Le Québec échappe à la récession, titraient les journaux de fin de semaine en rapportant les données publiées vendredi par l'Institut de la statistique. Pour être exact, il aurait fallu lire «échappait» puisqu'il s'agit des résultats du trimestre clos en juin dernier, soit quelques mois avant la crise financière américaine. Est-il encore possible de faire durer le beau temps?
En lisant les résultats du printemps dernier, on constate que c'est surtout grâce aux consommateurs et aux gouvernements si le Québec a gardé la tête hors de l'eau au cours du printemps dernier. Quand on sait que les dépenses des ménages, qui comptent pour 65 % du PIB, n'ont crû que de 0,7 % en termes réels, on comprend que le résultat global ait été si faible à 0,9 % en rythme annuel. Sans un taux de chômage très bas, un niveau de confiance étonnamment élevé et les riches programmes d'infrastructures des gouvernements, il est probable que le Québec aurait connu la récession.
Ces brèves remarques permettent de comprendre que les prochains mois seront bien différents. D'ores et déjà, la crise financière américaine très médiatisée fait souffler un vent de méfiance, parfois même de panique sur la scène canadienne.

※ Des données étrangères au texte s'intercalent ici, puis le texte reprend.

-- pv_equiv track=rewrite | github.com/KDigitalAi/Skill-Capital-AI-MockMate | app/services/coding_interview_engine.py | _get_question_types_asked
-- ===== SOURCE A (Python) =====
-- from typing import List, Dict, Optional, Any
--
-- def _get_question_types_asked(previous_questions: List[str]) -> Dict[str, bool]:
--     """✅ FIX: Analyze previous questions to determine which types have been asked"""
--     question_types = {
--         "array": False,
--         "string": False,
--         "oop": False,
--         "sql": False,
--         "api": False,
--         "debugging": False,
--         "logic": False,
--         "dsa_pattern": False,
--         "real_world": False
--     }
--
--     for q in previous_questions:
--         q_lower = q.lower()
--         if any(word in q_lower for word in ["array", "list", "index", "element"]):
--             question_types["array"] = True
--         if any(word in q_lower for word in ["string", "substring", "character", "text"]):
--             question_types["string"] = True
--         if any(word in q_lower for word in ["class", "object", "method", "inheritance", "polymorphism", "encapsulation"]):
--             question_types["oop"] = True
--         if any(word in q_lower for word in ["sql", "database", "table", "query", "select", "join"]):
--             question_types["sql"] = True
--         if any(word in q_lower for word in ["api", "endpoint", "request", "response", "http", "rest"]):
--             question_types["api"] = True
--         if any(word in q_lower for word in ["bug", "debug", "error", "fix", "issue"]):
--             question_types["debugging"] = True
--         if any(word in q_lower for word in ["logic", "condition", "if", "loop", "algorithm"]):
--             question_types["logic"] = True
--         if any(word in q_lower for word in ["graph", "tree", "dynamic programming", "dp", "backtracking", "dijkstra", "bfs", "dfs"]):
--             question_types["dsa_pattern"] = True
--         if any(word in q_lower for word in ["project", "application", "system", "feature", "user", "real"]):
--             question_types["real_world"] = True
--
--     return question_types
-- ===== SOURCE B (Python) =====
-- from typing import List, Dict
--
-- TYPE_KEYWORDS = {
--     "array": ["array", "list", "index", "element"],
--     "string": ["string", "substring", "character", "text"],
--     "oop": ["class", "object", "method", "inheritance", "polymorphism", "encapsulation"],
--     "sql": ["sql", "database", "table", "query", "select", "join"],
--     "api": ["api", "endpoint", "request", "response", "http", "rest"],
--     "debugging": ["bug", "debug", "error", "fix", "issue"],
--     "logic": ["logic", "condition", "if", "loop", "algorithm"],
--     "dsa_pattern": ["graph", "tree", "dynamic programming", "dp", "backtracking", "dijkstra", "bfs", "dfs"],
--     "real_world": ["project", "application", "system", "feature", "user", "real"],
-- }
--
-- def _get_question_types_asked(previous_questions: List[str]) -> Dict[str, bool]:
--     # Join all lowered questions into one corpus with a '\n' separator; since no
--     # keyword contains '\n' (and none is empty), a keyword occurs in the corpus
--     # iff it occurs in some question, so each keyword is searched exactly once.
--     corpus = "\n".join(q.lower() for q in previous_questions)
--     return {cat: any(word in corpus for word in words) for cat, words in TYPE_KEYWORDS.items()}
-- ===== Notes on version B (the rewrite author's own statement) =====
-- stated objective: faster
-- what changed: Instead of testing every keyword against every question inside a loop that mutates a dict of flags, B joins all lowered questions into one newline-separated corpus and searches each keyword exactly once in that corpus (no keyword is empty or contains a newline, so it cannot span the separator).
import Mathlib
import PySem

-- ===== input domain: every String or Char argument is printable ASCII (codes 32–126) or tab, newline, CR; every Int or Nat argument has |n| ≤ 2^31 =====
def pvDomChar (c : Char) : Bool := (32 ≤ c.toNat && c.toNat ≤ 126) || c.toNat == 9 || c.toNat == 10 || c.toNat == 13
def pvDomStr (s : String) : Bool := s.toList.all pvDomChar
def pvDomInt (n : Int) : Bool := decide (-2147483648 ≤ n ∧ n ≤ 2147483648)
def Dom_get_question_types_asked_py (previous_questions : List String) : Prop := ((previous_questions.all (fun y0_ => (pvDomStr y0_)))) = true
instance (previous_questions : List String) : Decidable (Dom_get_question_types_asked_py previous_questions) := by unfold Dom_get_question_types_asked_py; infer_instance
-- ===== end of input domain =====

-- B joins all lowered questions into one '\n'-separated corpus and searches each keyword once
-- in that corpus instead of once per question (objective: faster, measured; same value, same key order;
-- correct because no keyword is empty or contains '\n', so it cannot span the separator).

-- ===== PORT A =====
-- the body of A's 'for q in previous_questions' loop, step for step
def pvStepA (question_types : PySem.Dict String Bool) (q : String) : PySem.Dict String Bool :=
    let q_lower := PySem.Str.lower q
    let question_types := if (["array", "list", "index", "element"]).any (fun word => PySem.Str.isIn word q_lower) then question_types.insert "array" true else question_types
    let question_types := if (["string", "substring", "character", "text"]).any (fun word => PySem.Str.isIn word q_lower) then question_types.insert "string" true else question_types
    let question_types := if (["class", "object", "method", "inheritance", "polymorphism", "encapsulation"]).any (fun word => PySem.Str.isIn word q_lower) then question_types.insert "oop" true else question_types
    let question_types := if (["sql", "database", "table", "query", "select", "join"]).any (fun word => PySem.Str.isIn word q_lower) then question_types.insert "sql" true else question_types
    let question_types := if (["api", "endpoint", "request", "response", "http", "rest"]).any (fun word => PySem.Str.isIn word q_lower) then question_types.insert "api" true else question_types
    let question_types := if (["bug", "debug", "error", "fix", "issue"]).any (fun word => PySem.Str.isIn word q_lower) then question_types.insert "debugging" true else question_types
    let question_types := if (["logic", "condition", "if", "loop", "algorithm"]).any (fun word => PySem.Str.isIn word q_lower) then question_types.insert "logic" true else question_types
    let question_types := if (["graph", "tree", "dynamic programming", "dp", "backtracking", "dijkstra", "bfs", "dfs"]).any (fun word => PySem.Str.isIn word q_lower) then question_types.insert "dsa_pattern" true else question_types
    let question_types := if (["project", "application", "system", "feature", "user", "real"]).any (fun word => PySem.Str.isIn word q_lower) then question_types.insert "real_world" true else question_types
    question_types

Les cycles sont chose normale en économie de marché. Ce qui l'est moins cette fois, c'est que le ralentissement en cours est aggravé par la crise financière la plus profonde que nous ayons connue depuis les années trente. Il est donc à prévoir qu'au lieu de diminuer, comme c'est le cas en période de ralentissement, les taux d'intérêt et les conditions de crédit risquent de rendre l'accès aux capitaux plus difficile pour les entreprises et pour les ménages.
Chômage à la hausse, épargne nulle, endettement élevé, consommation et investissements à la baisse... il ne reste plus que l'État pour jouer son rôle classique de régulateur de l'activité économique. Pour autant, bien sûr, que les gouvernements acceptent cette responsabilité.
De façon prémonitoire, Québec investit cette année 7,6 milliards dans les infrastructures. Il faut maintenir ce rythme l'an prochain même si les revenus fiscaux ne sont pas au rendez-vous.
Du côté d'Ottawa, libéraux et conservateurs promettent de garder le cap sur l'équilibre budgétaire. Or, si le prix du pétrole diminue au moment même où l'activité manufacturière ralentit, le chômage augmentera et les revenus fiscaux diminueront. La tentation sera forte de lancer une nouvelle série de compressions au pire moment du cycle économique.
Il est trop tôt pour crier au loup, et on peut souhaiter qu'il ne soit pas nécessaire d'en arriver là. Mais il vaut mieux s'y préparer mentalement, car il serait ridicule de faire un dogme du budget équilibré si la situation économique requiert l'injection rapide de fonds pour relancer la machine.
Grâce à la discipline budgétaire que Canadiens et Québécois se sont imposée depuis treize ans, nous avons retrouvé la marge de manoeuvre indispensable à une intervention stratégique en cas de crise. N'oublions pas qu'il suffirait d'une chute de 1 % ou 2 % du PIB pendant quelques trimestres seulement pour faire grimper le chômage à des taux de plus de 10 % au Québec, puis au moins cinq ou six ans de reprise économique pour récupérer le terrain perdu. C'est là le pire scénario imaginable, celui que nous avons connu deux fois en moins de vingt ans et que personne ne veut revivre.